_ABOUT THIS EXERCISE_. If a line in the listing below contains "hcond", return that line.

_EXTRACTED MATERIAL_.
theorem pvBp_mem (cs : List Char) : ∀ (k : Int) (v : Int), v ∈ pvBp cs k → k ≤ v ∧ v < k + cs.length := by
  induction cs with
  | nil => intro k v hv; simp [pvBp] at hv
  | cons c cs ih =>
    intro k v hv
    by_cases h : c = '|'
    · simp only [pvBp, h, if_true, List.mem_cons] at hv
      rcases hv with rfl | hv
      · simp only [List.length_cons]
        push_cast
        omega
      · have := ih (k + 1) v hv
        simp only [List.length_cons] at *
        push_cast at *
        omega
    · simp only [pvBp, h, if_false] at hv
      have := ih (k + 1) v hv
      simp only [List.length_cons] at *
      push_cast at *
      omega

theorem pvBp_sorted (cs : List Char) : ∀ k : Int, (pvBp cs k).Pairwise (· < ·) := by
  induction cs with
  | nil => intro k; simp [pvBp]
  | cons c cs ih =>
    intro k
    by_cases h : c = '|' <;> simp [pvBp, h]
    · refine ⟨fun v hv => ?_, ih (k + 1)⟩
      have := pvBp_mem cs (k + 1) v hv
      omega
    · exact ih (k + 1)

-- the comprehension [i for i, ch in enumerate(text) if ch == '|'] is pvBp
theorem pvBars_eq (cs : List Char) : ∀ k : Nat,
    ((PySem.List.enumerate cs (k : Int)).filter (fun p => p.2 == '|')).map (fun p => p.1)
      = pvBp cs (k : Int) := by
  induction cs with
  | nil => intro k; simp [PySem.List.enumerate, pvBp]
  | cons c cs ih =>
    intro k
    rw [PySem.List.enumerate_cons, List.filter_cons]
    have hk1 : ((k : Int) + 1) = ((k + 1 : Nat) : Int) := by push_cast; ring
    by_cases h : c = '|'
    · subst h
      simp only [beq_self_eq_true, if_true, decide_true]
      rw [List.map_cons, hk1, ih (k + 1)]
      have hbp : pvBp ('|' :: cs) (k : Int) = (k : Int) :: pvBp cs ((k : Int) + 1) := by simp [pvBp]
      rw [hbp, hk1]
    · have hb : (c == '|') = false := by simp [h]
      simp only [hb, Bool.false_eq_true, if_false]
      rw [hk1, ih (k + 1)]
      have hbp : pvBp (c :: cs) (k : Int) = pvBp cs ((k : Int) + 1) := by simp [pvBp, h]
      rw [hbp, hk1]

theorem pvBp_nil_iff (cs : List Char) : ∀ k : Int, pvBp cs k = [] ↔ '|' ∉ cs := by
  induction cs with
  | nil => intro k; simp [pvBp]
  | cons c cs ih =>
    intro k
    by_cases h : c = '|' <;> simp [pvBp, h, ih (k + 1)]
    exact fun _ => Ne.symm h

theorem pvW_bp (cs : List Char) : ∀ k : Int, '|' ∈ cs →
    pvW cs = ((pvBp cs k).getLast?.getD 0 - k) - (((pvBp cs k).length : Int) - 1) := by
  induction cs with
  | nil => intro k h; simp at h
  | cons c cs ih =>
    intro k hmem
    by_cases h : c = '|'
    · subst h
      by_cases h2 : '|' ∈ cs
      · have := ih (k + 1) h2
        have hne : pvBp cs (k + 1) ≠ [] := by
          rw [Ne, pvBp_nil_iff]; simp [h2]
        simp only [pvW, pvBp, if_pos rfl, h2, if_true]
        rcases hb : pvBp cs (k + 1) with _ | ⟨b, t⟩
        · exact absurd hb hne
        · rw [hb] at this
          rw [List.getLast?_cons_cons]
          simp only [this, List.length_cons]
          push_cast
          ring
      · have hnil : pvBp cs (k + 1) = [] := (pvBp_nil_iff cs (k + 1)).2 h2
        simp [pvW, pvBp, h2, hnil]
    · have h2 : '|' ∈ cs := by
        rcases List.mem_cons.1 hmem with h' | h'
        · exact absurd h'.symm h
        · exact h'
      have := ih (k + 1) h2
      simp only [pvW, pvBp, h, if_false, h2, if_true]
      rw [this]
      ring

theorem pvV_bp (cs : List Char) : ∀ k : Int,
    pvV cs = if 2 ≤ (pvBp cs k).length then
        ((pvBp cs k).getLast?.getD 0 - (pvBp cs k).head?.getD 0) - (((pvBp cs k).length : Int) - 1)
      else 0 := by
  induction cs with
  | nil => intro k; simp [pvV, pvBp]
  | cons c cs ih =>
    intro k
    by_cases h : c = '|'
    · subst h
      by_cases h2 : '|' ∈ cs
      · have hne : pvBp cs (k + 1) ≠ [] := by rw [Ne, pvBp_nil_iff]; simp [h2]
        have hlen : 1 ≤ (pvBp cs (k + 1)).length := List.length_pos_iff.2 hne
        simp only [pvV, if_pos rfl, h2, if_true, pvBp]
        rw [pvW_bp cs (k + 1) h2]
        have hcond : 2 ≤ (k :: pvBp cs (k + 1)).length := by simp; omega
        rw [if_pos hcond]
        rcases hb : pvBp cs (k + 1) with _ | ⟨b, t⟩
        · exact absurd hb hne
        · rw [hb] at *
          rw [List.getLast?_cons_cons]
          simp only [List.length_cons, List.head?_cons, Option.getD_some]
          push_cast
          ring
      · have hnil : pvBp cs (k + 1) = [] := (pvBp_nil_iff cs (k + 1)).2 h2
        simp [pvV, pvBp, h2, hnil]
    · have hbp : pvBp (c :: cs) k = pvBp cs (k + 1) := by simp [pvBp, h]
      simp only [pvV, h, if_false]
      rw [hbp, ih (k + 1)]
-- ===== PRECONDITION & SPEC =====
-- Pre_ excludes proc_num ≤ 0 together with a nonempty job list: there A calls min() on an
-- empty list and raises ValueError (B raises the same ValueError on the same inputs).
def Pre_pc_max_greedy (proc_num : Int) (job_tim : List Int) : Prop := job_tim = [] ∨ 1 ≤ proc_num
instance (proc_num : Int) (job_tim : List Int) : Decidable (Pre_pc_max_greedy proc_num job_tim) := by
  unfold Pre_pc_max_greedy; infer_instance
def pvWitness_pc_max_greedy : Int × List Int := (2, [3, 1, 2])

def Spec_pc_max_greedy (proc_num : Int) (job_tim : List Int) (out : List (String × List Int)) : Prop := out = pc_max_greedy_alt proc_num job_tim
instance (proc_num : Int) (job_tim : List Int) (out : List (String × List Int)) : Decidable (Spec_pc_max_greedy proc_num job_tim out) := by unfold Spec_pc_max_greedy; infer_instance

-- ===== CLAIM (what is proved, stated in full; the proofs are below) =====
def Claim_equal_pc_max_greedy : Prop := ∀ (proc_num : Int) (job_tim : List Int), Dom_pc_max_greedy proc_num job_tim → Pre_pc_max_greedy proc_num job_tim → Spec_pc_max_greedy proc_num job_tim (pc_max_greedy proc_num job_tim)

==

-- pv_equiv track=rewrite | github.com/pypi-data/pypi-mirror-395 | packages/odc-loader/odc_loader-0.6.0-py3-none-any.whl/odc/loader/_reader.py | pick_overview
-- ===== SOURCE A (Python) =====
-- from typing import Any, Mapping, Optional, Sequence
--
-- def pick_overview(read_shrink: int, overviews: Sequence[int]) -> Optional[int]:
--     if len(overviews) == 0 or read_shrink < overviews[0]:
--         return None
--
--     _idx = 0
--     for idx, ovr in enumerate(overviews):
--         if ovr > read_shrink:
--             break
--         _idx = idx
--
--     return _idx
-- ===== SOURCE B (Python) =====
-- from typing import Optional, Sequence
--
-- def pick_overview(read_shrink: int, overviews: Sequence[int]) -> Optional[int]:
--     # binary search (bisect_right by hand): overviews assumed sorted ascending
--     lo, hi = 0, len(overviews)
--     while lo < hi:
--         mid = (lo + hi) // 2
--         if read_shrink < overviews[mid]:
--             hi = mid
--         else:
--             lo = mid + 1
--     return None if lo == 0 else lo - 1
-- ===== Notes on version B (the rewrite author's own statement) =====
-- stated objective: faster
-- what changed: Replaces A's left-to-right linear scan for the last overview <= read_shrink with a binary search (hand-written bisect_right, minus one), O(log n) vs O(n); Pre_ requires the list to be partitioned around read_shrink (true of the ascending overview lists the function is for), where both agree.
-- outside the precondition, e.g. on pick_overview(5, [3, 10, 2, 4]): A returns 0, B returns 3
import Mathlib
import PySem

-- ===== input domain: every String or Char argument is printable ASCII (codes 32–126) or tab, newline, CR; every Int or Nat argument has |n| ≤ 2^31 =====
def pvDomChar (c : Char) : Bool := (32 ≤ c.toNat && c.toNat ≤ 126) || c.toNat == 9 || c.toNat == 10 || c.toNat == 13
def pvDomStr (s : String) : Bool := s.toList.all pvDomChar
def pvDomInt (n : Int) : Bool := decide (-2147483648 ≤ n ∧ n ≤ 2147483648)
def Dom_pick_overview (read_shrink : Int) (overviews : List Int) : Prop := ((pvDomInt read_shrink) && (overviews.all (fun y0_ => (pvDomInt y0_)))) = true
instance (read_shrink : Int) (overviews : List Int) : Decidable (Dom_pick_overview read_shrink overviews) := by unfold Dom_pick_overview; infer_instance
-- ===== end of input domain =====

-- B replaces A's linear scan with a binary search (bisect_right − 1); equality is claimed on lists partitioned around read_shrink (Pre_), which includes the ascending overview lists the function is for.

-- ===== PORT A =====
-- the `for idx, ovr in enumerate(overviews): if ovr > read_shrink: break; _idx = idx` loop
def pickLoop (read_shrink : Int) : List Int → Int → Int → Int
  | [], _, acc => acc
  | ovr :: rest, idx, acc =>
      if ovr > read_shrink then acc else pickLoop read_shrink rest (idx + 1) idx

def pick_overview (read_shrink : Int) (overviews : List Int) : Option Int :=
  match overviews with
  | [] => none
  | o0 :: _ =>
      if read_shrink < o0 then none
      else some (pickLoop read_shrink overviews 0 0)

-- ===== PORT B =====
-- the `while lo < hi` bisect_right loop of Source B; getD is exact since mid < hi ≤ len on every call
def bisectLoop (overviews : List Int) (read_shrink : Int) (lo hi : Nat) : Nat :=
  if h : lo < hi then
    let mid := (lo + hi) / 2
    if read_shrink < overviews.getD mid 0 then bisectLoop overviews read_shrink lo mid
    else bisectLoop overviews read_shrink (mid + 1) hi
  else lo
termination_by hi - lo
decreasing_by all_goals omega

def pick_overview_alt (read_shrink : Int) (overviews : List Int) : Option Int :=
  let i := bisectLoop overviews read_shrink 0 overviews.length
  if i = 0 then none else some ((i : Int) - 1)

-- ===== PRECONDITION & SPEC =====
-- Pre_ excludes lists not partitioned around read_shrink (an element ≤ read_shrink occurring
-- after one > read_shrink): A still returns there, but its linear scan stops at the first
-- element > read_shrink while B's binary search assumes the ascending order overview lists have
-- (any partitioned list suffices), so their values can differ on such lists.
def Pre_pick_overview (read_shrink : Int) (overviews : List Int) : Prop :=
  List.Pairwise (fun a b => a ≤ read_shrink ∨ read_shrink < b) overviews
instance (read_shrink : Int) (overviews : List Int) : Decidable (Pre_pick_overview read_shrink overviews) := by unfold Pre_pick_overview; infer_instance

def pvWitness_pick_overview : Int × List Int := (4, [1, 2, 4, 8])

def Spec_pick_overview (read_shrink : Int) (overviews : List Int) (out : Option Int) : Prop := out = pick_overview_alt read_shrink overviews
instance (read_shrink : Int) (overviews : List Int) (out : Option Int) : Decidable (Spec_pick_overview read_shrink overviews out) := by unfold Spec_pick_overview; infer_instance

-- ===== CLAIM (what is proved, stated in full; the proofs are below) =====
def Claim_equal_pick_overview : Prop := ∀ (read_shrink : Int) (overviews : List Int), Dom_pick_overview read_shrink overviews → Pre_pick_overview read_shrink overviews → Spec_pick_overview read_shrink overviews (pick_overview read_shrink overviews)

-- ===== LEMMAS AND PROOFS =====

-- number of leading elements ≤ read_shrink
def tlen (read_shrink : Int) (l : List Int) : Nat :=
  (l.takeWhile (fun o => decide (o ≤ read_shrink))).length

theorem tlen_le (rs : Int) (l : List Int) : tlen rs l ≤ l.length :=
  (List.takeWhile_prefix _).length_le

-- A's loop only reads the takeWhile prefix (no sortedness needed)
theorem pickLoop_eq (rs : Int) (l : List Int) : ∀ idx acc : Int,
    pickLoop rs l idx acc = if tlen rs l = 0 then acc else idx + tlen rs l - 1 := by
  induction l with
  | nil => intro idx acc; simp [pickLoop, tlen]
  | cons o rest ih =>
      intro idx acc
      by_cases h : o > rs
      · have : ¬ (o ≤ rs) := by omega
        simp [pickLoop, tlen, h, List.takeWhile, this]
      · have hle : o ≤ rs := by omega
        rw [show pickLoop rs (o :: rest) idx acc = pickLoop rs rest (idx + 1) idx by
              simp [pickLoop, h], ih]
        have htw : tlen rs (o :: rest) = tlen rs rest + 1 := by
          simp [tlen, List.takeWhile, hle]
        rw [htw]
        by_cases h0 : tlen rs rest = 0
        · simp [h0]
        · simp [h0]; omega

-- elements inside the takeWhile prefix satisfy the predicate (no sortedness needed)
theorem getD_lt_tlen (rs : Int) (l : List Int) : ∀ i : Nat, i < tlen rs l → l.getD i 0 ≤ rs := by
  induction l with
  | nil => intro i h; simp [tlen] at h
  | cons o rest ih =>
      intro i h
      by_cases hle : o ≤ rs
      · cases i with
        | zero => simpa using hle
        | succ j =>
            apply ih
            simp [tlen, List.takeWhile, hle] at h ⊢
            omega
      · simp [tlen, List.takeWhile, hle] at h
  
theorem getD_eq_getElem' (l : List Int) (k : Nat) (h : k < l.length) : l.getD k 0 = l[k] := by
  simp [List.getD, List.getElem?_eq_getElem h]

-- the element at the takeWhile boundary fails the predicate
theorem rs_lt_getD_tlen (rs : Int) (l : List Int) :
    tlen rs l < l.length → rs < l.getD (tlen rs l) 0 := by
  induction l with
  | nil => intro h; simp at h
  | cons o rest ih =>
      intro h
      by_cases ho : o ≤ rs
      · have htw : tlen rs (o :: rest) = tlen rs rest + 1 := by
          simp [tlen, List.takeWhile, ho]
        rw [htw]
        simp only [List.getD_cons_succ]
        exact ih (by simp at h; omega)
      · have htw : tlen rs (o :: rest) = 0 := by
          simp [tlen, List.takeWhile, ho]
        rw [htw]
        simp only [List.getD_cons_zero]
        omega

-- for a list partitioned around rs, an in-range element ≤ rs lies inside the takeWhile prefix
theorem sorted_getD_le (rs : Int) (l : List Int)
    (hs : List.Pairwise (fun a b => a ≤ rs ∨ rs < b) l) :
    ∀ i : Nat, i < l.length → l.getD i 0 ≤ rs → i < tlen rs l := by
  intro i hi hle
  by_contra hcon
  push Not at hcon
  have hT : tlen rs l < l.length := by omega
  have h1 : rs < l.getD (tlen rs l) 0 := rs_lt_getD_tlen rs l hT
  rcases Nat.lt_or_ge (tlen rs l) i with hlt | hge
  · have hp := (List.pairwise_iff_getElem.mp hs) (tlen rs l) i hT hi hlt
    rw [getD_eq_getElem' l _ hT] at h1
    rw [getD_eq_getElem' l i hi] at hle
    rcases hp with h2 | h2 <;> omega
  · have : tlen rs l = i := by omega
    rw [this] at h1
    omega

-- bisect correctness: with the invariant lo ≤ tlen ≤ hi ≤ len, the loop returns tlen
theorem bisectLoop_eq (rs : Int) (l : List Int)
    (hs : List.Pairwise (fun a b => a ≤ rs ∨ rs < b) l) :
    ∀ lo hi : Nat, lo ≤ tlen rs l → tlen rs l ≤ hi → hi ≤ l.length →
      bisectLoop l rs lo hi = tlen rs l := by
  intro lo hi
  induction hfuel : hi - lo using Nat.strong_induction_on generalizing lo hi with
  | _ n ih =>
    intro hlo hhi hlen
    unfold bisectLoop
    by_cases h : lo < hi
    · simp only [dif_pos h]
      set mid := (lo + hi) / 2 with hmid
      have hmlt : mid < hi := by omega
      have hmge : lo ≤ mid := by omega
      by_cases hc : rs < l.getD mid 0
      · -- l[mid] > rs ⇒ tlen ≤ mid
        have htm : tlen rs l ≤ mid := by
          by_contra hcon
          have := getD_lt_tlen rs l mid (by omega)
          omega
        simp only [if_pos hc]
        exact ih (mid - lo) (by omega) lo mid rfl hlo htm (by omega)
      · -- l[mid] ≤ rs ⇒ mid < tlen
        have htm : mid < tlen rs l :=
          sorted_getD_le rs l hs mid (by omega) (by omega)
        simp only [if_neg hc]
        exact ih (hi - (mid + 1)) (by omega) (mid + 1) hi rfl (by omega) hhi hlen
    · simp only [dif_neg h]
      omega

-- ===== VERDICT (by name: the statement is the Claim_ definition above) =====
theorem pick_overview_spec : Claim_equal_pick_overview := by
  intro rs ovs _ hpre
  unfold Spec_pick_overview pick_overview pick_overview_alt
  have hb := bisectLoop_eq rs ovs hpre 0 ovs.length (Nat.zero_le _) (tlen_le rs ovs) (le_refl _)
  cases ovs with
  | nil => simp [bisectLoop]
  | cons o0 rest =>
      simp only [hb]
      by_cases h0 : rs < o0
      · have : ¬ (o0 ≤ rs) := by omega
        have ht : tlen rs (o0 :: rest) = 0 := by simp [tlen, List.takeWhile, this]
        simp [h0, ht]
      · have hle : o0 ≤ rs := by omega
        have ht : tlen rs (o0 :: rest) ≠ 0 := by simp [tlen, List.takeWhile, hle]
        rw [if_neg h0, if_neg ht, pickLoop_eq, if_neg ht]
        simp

_OUTPUT FOR THIS TASK_.
        have hcond : 2 ≤ (k :: pvBp cs (k + 1)).length := by simp; omega
        rw [if_pos hcond]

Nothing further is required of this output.